A turning point was the Biden-Xi summit in November in California, held in an effort to stabilize the turbulent bilateral relations. Weeks later, Mike Fleming, a Boeing executive in charge of the 737’s return to service, met with Civil Aviation Administration of China officials in Beijing. Fleming told them that Boeing remained optimistic about its growth in China, according to a readout by the Chinese regulator.
Shortly after, the regulator informed Boeing that China had approved its delivery, a person familiar with the matter said. Industry publication the Air Current earlier reported on the CAAC approval.
Following the approval, Boeing initially planned to deliver China Southern’s order in December, but that was then pushed back to January, people familiar with the matter said. The aircraft had to be checked by China Southern, as they had been sitting in Boeing’s inventory for years.

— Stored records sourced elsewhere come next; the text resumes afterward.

-- pv_equiv track=rewrite | github.com/DaiSugi01/Competitive | python/Interviewing/Yelp/tak1.py | find_last_dest
-- ===== SOURCE A (Python) =====
-- from collections import defaultdict
-- from typing import List
--
-- def find_last_dest(original_click, start):
--     # make a map -> {origin: [dest]} --> {"Home": ["Home Cleaning"]}
--     # deep first search
--     if not start or not original_click:
--         return None
--
--     # O(N)
--     adj_list = defaultdict(list)
--     for click in original_click:
--         origin, dest = click[0], click[1]
--         adj_list[origin].append(dest)
--
--     # O(N)
--     def dfs(origin: str, adj_list: List[str]):
--         if origin not in adj_list:
--             return origin
--
--         if origin in adj_list and not adj_list[origin]:
--             return origin
--
--         return dfs(adj_list[origin].pop(), adj_list)
--
--     return dfs(start, adj_list)
-- ===== SOURCE B (Python) =====
-- def find_last_dest(original_click, start):
--     if not start or not original_click:
--         return None
--
--     # immutable adjacency map: origin -> list of dests in input order
--     adj = {}
--     for click in original_click:
--         adj.setdefault(click[0], []).append(click[1])
--
--     # remaining-count table instead of destructive pops
--     remaining = {origin: len(dests) for origin, dests in adj.items()}
--
--     node = start
--     while node in remaining and remaining[node] > 0:
--         k = remaining[node] - 1
--         remaining[node] = k
--         node = adj[node][k]
--     return node
-- ===== Notes on version B (the rewrite author's own statement) =====
-- stated objective: alternative
-- what changed: Replaced the recursive dfs that destructively pops from the adjacency lists with an iterative walk over an immutable adjacency map plus a remaining-count table (the pop becomes index arithmetic on a counter), which also avoids Python's recursion depth limit on long chains.
import Mathlib
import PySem

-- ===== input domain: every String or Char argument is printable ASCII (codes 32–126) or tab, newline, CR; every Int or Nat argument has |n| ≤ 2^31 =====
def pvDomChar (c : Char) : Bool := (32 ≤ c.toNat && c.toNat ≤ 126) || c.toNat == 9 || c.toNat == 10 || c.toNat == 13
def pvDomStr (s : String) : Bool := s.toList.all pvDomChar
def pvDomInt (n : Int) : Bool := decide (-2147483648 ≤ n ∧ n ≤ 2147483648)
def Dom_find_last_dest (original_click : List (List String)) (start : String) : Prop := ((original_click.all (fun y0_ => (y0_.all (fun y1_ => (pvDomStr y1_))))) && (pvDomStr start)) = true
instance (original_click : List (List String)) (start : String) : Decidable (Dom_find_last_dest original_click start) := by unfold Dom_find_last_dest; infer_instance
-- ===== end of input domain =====

-- B replaces A's recursive dfs with destructive pops by an iterative walk over an
-- immutable adjacency map plus a remaining-count table (objective: alternative).

-- ===== PORT A =====
-- adj_list = defaultdict(list); for click: adj_list[click[0]].append(click[1])
def pvBuildAdjA (original_click : List (List String)) : PySem.Dict String (List String) :=
  original_click.foldl
    (fun d click =>
      d.modify (PySem.List.pyGetD click 0 "") [] (fun l => l ++ [PySem.List.pyGetD click 1 ""]))
    PySem.Dict.empty

-- the recursive dfs; fuel (original_click.length + 1) only makes the recursion
-- structurally total — each call pops one dest, so it is never exhausted
def pvDfsA : Nat → PySem.Dict String (List String) → String → String
  | 0, _, origin => origin
  | fuel+1, adj, origin =>
    if adj.contains origin = false then origin
    else if adj.contains origin = true && (adj.getD origin []).isEmpty then origin
    else
      match PySem.List.pop? (adj.getD origin []) with
      | none => origin          -- unreachable: the list is non-empty here
      | some (x, rest) => pvDfsA fuel (adj.insert origin rest) x

def find_last_dest (original_click : List (List String)) (start : String) : Option String :=
  if start = "" ∨ original_click = [] then none
  else some (pvDfsA (original_click.length + 1) (pvBuildAdjA original_click) start)

-- ===== PORT B =====
-- adj = {}; for click: adj.setdefault(click[0], []).append(click[1])
def pvAdjB (original_click : List (List String)) : PySem.Dict String (List String) :=
  original_click.foldl
    (fun d click =>
      d.insert (PySem.List.pyGetD click 0 "")
        (d.getD (PySem.List.pyGetD click 0 "") [] ++ [PySem.List.pyGetD click 1 ""]))
    PySem.Dict.empty

-- remaining = {origin: len(dests) for origin, dests in adj.items()}
def pvCntB (adj : PySem.Dict String (List String)) : PySem.Dict String Int :=
  adj.items.foldl (fun d p => d.insert p.1 (p.2.length : Int)) PySem.Dict.empty

-- while node in remaining and remaining[node] > 0: k = remaining[node]-1; remaining[node] = k; node = adj[node][k]
def pvLoopB : Nat → PySem.Dict String (List String) → PySem.Dict String Int → String → String
  | 0, _, _, node => node
  | fuel+1, adj, cnt, node =>
    if cnt.contains node && decide (0 < cnt.getD node 0) then
      let k := cnt.getD node 0 - 1
      match PySem.List.pyGet? (adj.getD node []) k with
      | none => node            -- unreachable: k is in range here
      | some nxt => pvLoopB fuel adj (cnt.insert node k) nxt
    else node

def find_last_dest_alt (original_click : List (List String)) (start : String) : Option String :=
  if start = "" ∨ original_click = [] then none
  else some (pvLoopB (original_click.length + 1) (pvAdjB original_click)
               (pvCntB (pvAdjB original_click)) start)

-- ===== PRECONDITION & SPEC =====
-- Pre_ excludes exactly the inputs where Python A raises IndexError: a reachable
-- click with fewer than two entries (the guard returns None first when start is
-- empty or the list is empty, so those stay inside).
def Pre_find_last_dest (original_click : List (List String)) (start : String) : Prop :=
  start = "" ∨ original_click = [] ∨ ∀ click ∈ original_click, 2 ≤ click.length
instance (original_click : List (List String)) (start : String) : Decidable (Pre_find_last_dest original_click start) := by unfold Pre_find_last_dest; infer_instance

def pvWitness_find_last_dest : List (List String) × String := ([["a", "b"], ["b", "c"]], "a")

def Spec_find_last_dest (original_click : List (List String)) (start : String) (out : Option String) : Prop := out = find_last_dest_alt original_click start
instance (original_click : List (List String)) (start : String) (out : Option String) : Decidable (Spec_find_last_dest original_click start out) := by unfold Spec_find_last_dest; infer_instance

-- ===== CLAIM (what is proved, stated in full; the proofs are below) =====
def Claim_equal_find_last_dest : Prop := ∀ (original_click : List (List String)) (start : String), Dom_find_last_dest original_click start → Pre_find_last_dest original_click start → Spec_find_last_dest original_click start (find_last_dest original_click start)

-- ===== LEMMAS AND PROOFS =====

-- modify-with-append and setdefault-style insert build the same dictionary step
theorem pv_modify_eq_insert (d : PySem.Dict String (List String)) (k : String) (v : String) :
    d.modify k [] (fun l => l ++ [v]) = d.insert k (d.getD k [] ++ [v]) := rfl

theorem pv_adj_eq (original_click : List (List String)) :
    pvBuildAdjA original_click = pvAdjB original_click := by
  unfold pvBuildAdjA pvAdjB
  simp only [pv_modify_eq_insert]

theorem pv_adj_nodup (original_click : List (List String)) :
    (pvAdjB original_click).keys.Nodup := by
  unfold pvAdjB
  exact PySem.Dict.nodup_keys_foldl_insert_key original_click
    (fun click => PySem.List.pyGetD click 0 "")
    (fun d click => d.getD (PySem.List.pyGetD click 0 "") [] ++ [PySem.List.pyGetD click 1 ""])
    PySem.Dict.empty PySem.Dict.nodup_keys_empty

theorem pv_cnt_items (adj : PySem.Dict String (List String)) (h : adj.keys.Nodup) :
    (pvCntB adj).items = adj.items.map (fun p => (p.1, (p.2.length : Int))) := by
  unfold pvCntB
  have := PySem.Dict.items_foldl_insert_fresh adj.items (fun p => p.1)
    (fun p => (p.2.length : Int)) PySem.Dict.empty
    (by intro a _; exact PySem.Dict.contains_empty _) h
  simpa using this

theorem pv_cnt_keys (adj : PySem.Dict String (List String)) (h : adj.keys.Nodup) :
    (pvCntB adj).keys = adj.keys := by
  show ((pvCntB adj).items.map (fun p => p.1)) = (adj.items.map (fun p => p.1))
  rw [pv_cnt_items adj h, List.map_map]
  rfl

theorem pv_cnt_contains (adj : PySem.Dict String (List String)) (h : adj.keys.Nodup) (k : String) :
    (pvCntB adj).contains k = adj.contains k := by
  rw [PySem.Dict.contains_eq_decide_mem_keys, PySem.Dict.contains_eq_decide_mem_keys,
    pv_cnt_keys adj h]

theorem pv_cnt_getD (adj : PySem.Dict String (List String)) (h : adj.keys.Nodup) (k : String) :
    (pvCntB adj).getD k 0 = if adj.contains k then ((adj.getD k []).length : Int) else 0 := by
  by_cases hc : adj.contains k = true
  · rw [if_pos hc]
    have hsome : (adj.get? k).isSome := by rw [← PySem.Dict.contains_eq_isSome_get?]; exact hc
    obtain ⟨v, hv⟩ := Option.isSome_iff_exists.mp hsome
    have hmem : (k, v) ∈ adj.items := PySem.Dict.mem_items_of_get?_eq_some adj hv
    have hmem' : (k, (v.length : Int)) ∈ (pvCntB adj).items := by
      rw [pv_cnt_items adj h]
      exact List.mem_map.mpr ⟨(k, v), hmem, rfl⟩
    have hnd' : (pvCntB adj).keys.Nodup := by rw [pv_cnt_keys adj h]; exact h
    rw [PySem.Dict.getD_of_mem_items _ hmem' hnd', PySem.Dict.getD_of_get?_eq_some _ _ hv]
  · rw [if_neg hc]
    exact PySem.Dict.getD_of_not_contains _ _ (by rw [pv_cnt_contains adj h]; simpa using hc)

-- the simulation: A's mutated dict is always a take-prefix of B's fixed adjacency map
theorem pv_main (adj : PySem.Dict String (List String)) :
    ∀ (fuel : Nat) (dA : PySem.Dict String (List String)) (cnt : PySem.Dict String Int) (origin : String),
      (∀ k, dA.contains k = cnt.contains k) →
      (∀ k, 0 ≤ cnt.getD k 0 ∧ cnt.getD k 0 ≤ ((adj.getD k []).length : Int)) →
      (∀ k, dA.getD k [] = (adj.getD k []).take (cnt.getD k 0).toNat) →
      pvDfsA fuel dA origin = pvLoopB fuel adj cnt origin := by
  intro fuel
  induction fuel with
  | zero => intro dA cnt origin _ _ _; rfl
  | succ n ih =>
    intro dA cnt origin h1 h2 h3
    by_cases hc : dA.contains origin = true
    · have hcnt : cnt.contains origin = true := by rw [← h1]; exact hc
      have hc0 : 0 ≤ cnt.getD origin 0 := (h2 origin).1
      have hcl : cnt.getD origin 0 ≤ ((adj.getD origin []).length : Int) := (h2 origin).2
      have hl : dA.getD origin [] =
          (adj.getD origin []).take (cnt.getD origin 0).toNat := h3 origin
      by_cases he : (adj.getD origin []).take (cnt.getD origin 0).toNat = []
      · have hc00 : ¬ (0 < cnt.getD origin 0) := by
          intro hpos
          rcases List.take_eq_nil_iff.mp he with h0 | h0
          · omega
          · rw [h0] at hcl; simp at hcl; omega
        have hl' : dA.getD origin [] = [] := by rw [hl, he]
        simp [pvDfsA, pvLoopB, hc, hcnt, hl', hc00]
      · -- step case: A pops the last element of the prefix; B reads the same element by index
        have hm0 : (cnt.getD origin 0).toNat ≠ 0 :=
          fun h0 => he (List.take_eq_nil_iff.mpr (Or.inl h0))
        have hvne : adj.getD origin [] ≠ [] :=
          fun h0 => he (List.take_eq_nil_iff.mpr (Or.inr h0))
        have hvpos : 0 < (adj.getD origin []).length := List.length_pos_of_ne_nil hvne
        have hlen : (cnt.getD origin 0).toNat ≤ (adj.getD origin []).length := by omega
        have hpos : 0 < cnt.getD origin 0 := by omega
        have hm1 : (cnt.getD origin 0).toNat - 1 < (adj.getD origin []).length := by omega
        have hllen : ((adj.getD origin []).take (cnt.getD origin 0).toNat).length =
            (cnt.getD origin 0).toNat := by
          rw [List.length_take]; omega
        have hlast : ((adj.getD origin []).take (cnt.getD origin 0).toNat).getLast he =
            (adj.getD origin [])[(cnt.getD origin 0).toNat - 1]'hm1 := by
          rw [List.getLast_eq_getElem]
          simp only [List.getElem_take, hllen]
        have hdrop : ((adj.getD origin []).take (cnt.getD origin 0).toNat).dropLast =
            (adj.getD origin []).take ((cnt.getD origin 0).toNat - 1) := by
          rcases lt_or_eq_of_le hlen with hlt | heq
          · exact List.dropLast_take hlt
          · rw [heq, List.take_length, List.dropLast_eq_take]
        have hpop : PySem.List.pop? ((adj.getD origin []).take (cnt.getD origin 0).toNat) =
            some ((adj.getD origin [])[(cnt.getD origin 0).toNat - 1]'hm1,
                  (adj.getD origin []).take ((cnt.getD origin 0).toNat - 1)) := by
          calc PySem.List.pop? ((adj.getD origin []).take (cnt.getD origin 0).toNat)
              = PySem.List.pop?
                  (((adj.getD origin []).take (cnt.getD origin 0).toNat).dropLast ++
                   [((adj.getD origin []).take (cnt.getD origin 0).toNat).getLast he]) := by
                rw [List.dropLast_append_getLast]
            _ = some (((adj.getD origin []).take (cnt.getD origin 0).toNat).getLast he,
                      ((adj.getD origin []).take (cnt.getD origin 0).toNat).dropLast) :=
                PySem.List.pop?_last _ _
            _ = _ := by rw [hlast, hdrop]
        have hcast : cnt.getD origin 0 - 1 = (((cnt.getD origin 0).toNat - 1 : Nat) : Int) := by
          omega
        have hget : PySem.List.pyGet? (adj.getD origin []) (cnt.getD origin 0 - 1) =
            some ((adj.getD origin [])[(cnt.getD origin 0).toNat - 1]'hm1) := by
          rw [hcast, PySem.List.pyGet?_natCast, List.getElem?_eq_getElem hm1]
        rw [show pvDfsA (n+1) dA origin =
            pvDfsA n (dA.insert origin ((adj.getD origin []).take ((cnt.getD origin 0).toNat - 1)))
              ((adj.getD origin [])[(cnt.getD origin 0).toNat - 1]'hm1) from by
          simp [pvDfsA, hc, hl, he, hpop]]
        rw [show pvLoopB (n+1) adj cnt origin =
            pvLoopB n adj (cnt.insert origin (cnt.getD origin 0 - 1))
              ((adj.getD origin [])[(cnt.getD origin 0).toNat - 1]'hm1) from by
          simp [pvLoopB, hcnt, hpos, hget]]
        apply ih
        · intro k
          rw [PySem.Dict.contains_insert, PySem.Dict.contains_insert, h1]
        · intro k
          rw [PySem.Dict.getD_insert]
          by_cases hk : k = origin
          · rw [if_pos hk, hk]
            constructor <;> omega
          · rw [if_neg hk]; exact h2 k
        · intro k
          rw [PySem.Dict.getD_insert, PySem.Dict.getD_insert]
          by_cases hk : k = origin
          · rw [if_pos hk, if_pos hk, hk]
            congr 1
            omega
          · rw [if_neg hk, if_neg hk]; exact h3 k
    · have hcf : dA.contains origin = false := by simpa using hc
      have hcnt : cnt.contains origin = false := by rw [← h1]; exact hcf
      simp [pvDfsA, pvLoopB, hcf, hcnt]

-- ===== VERDICT (by name: the statement is the Claim_ definition above) =====
theorem find_last_dest_spec : Claim_equal_find_last_dest := by
  unfold Claim_equal_find_last_dest
  intro original_click start _ _
  unfold Spec_find_last_dest find_last_dest find_last_dest_alt
  by_cases hg : start = "" ∨ original_click = []
  · rw [if_pos hg, if_pos hg]
  · rw [if_neg hg, if_neg hg]
    congr 1
    rw [pv_adj_eq]
    have hnd := pv_adj_nodup original_click
    apply pv_main
    · intro k; rw [pv_cnt_contains _ hnd]
    · intro k
      rw [pv_cnt_getD _ hnd]
      by_cases hck : (pvAdjB original_click).contains k = true
      · rw [if_pos hck]
        constructor
        · positivity
        · exact le_refl _
      · rw [if_neg hck]
        constructor
        · exact le_refl 0
        · positivity
    · intro k
      rw [pv_cnt_getD _ hnd]
      by_cases hck : (pvAdjB original_click).contains k = true
      · rw [if_pos hck]
        rw [Int.toNat_natCast, List.take_length]
      · rw [if_neg hck]
        rw [PySem.Dict.getD_of_not_contains _ _ (by simpa using hck)]
        simp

In December, some crew members of China Southern arrived in Seattle to test the first 737 MAX 8 jet to be delivered and to prepare to fly it back to China, people familiar with the matter said. Completing the checks had taken longer than earlier expected, people briefed about the matter said.
Then came the Alaska Airlines accident. On Jan. 5, an Alaska-operated 737 MAX 9 made an emergency landing after a section of the aircraft ripped off midair and left a hole in the plane.
Aboulafia of AeroDynamic Advisory said jetliners are among the few levers China can pull in response to the U.S. trade restrictions on exporting semiconductors to China.
The geopolitical element tied to Boeing is “going to be really hard to overcome,” he said.
—Sharon Terlep contributed to this article.